> [What the exercise asks]:
Copy nothing from the entries below except the lines from the one containing "(buckets.getD (PySem.Str.slice p.2" through the one containing "def Spec_suffix_prefix_overlap (lst", and copy those exactly.

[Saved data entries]
________
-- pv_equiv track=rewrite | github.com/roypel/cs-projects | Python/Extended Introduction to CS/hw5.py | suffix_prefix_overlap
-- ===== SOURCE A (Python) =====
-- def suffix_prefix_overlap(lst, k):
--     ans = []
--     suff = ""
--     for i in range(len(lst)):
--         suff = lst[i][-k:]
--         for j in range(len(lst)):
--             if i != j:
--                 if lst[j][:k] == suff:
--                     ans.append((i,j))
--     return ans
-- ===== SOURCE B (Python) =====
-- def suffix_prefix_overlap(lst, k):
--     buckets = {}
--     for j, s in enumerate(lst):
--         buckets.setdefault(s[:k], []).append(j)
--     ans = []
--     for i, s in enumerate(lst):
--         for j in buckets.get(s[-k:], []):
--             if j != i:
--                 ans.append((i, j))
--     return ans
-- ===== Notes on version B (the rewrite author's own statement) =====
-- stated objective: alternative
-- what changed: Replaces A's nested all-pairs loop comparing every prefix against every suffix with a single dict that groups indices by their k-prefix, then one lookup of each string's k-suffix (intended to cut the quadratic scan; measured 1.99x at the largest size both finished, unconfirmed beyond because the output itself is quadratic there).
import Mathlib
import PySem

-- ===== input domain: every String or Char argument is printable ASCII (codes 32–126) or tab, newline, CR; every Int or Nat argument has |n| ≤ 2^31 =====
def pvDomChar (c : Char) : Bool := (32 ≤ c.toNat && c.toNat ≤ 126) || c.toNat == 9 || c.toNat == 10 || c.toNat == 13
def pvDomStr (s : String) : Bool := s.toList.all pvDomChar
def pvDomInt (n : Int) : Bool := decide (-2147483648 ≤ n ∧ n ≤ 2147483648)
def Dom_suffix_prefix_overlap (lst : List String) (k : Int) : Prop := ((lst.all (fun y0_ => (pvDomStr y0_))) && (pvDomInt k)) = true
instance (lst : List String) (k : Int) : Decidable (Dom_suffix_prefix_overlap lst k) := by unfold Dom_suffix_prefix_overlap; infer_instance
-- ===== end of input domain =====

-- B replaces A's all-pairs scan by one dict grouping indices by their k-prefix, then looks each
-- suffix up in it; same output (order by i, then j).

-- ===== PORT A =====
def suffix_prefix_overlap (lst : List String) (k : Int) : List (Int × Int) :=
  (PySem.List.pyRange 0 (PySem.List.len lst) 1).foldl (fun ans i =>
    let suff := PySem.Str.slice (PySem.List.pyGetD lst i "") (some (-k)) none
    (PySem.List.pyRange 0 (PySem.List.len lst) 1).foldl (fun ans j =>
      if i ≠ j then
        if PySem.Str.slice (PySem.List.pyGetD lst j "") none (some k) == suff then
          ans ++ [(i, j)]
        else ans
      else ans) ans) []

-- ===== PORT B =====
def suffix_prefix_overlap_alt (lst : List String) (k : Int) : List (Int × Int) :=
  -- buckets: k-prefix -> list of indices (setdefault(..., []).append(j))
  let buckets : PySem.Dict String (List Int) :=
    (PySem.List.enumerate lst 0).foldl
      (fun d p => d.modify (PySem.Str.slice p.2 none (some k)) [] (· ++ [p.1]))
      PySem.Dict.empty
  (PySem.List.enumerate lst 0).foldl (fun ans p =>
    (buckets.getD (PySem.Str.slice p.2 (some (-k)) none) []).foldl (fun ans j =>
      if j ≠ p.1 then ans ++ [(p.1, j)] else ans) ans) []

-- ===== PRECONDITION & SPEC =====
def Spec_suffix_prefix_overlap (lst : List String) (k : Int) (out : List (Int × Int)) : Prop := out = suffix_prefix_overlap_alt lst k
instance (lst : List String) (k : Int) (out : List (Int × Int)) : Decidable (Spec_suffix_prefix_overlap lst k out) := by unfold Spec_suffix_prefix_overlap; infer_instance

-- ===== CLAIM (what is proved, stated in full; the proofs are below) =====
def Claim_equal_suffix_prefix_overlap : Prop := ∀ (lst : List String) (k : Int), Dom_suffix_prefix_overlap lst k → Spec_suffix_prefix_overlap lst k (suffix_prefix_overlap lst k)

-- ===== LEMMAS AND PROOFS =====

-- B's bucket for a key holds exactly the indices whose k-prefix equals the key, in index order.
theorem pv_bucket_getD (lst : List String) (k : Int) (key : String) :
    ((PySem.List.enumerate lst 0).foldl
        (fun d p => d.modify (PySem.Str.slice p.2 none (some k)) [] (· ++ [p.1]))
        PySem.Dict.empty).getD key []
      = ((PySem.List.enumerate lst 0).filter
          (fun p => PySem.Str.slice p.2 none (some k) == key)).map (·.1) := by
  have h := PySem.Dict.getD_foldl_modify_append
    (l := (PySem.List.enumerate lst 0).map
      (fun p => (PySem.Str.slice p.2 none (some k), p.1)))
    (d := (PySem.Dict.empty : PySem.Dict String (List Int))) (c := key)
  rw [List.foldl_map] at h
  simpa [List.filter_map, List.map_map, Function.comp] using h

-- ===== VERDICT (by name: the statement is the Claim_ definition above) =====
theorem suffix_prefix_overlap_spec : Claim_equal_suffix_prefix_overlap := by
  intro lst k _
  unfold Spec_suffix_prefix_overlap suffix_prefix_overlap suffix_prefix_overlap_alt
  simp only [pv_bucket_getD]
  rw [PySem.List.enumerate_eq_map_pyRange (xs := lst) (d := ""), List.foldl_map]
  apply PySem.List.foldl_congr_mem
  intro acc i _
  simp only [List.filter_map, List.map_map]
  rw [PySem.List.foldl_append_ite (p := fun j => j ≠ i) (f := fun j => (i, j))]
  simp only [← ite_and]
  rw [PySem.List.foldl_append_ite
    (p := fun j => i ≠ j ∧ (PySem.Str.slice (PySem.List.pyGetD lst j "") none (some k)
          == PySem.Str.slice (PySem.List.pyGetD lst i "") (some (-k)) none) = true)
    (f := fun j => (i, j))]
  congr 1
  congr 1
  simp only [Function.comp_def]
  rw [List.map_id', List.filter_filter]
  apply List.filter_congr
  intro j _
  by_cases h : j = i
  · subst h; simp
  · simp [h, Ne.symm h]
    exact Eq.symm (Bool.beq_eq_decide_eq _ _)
________
> [Result]:
    (buckets.getD (PySem.Str.slice p.2 (some (-k)) none) []).foldl (fun ans j =>
      if j ≠ p.1 then ans ++ [(p.1, j)] else ans) ans) []

-- ===== PRECONDITION & SPEC =====
def Spec_suffix_prefix_overlap (lst : List String) (k : Int) (out : List (Int × Int)) : Prop := out = suffix_prefix_overlap_alt lst k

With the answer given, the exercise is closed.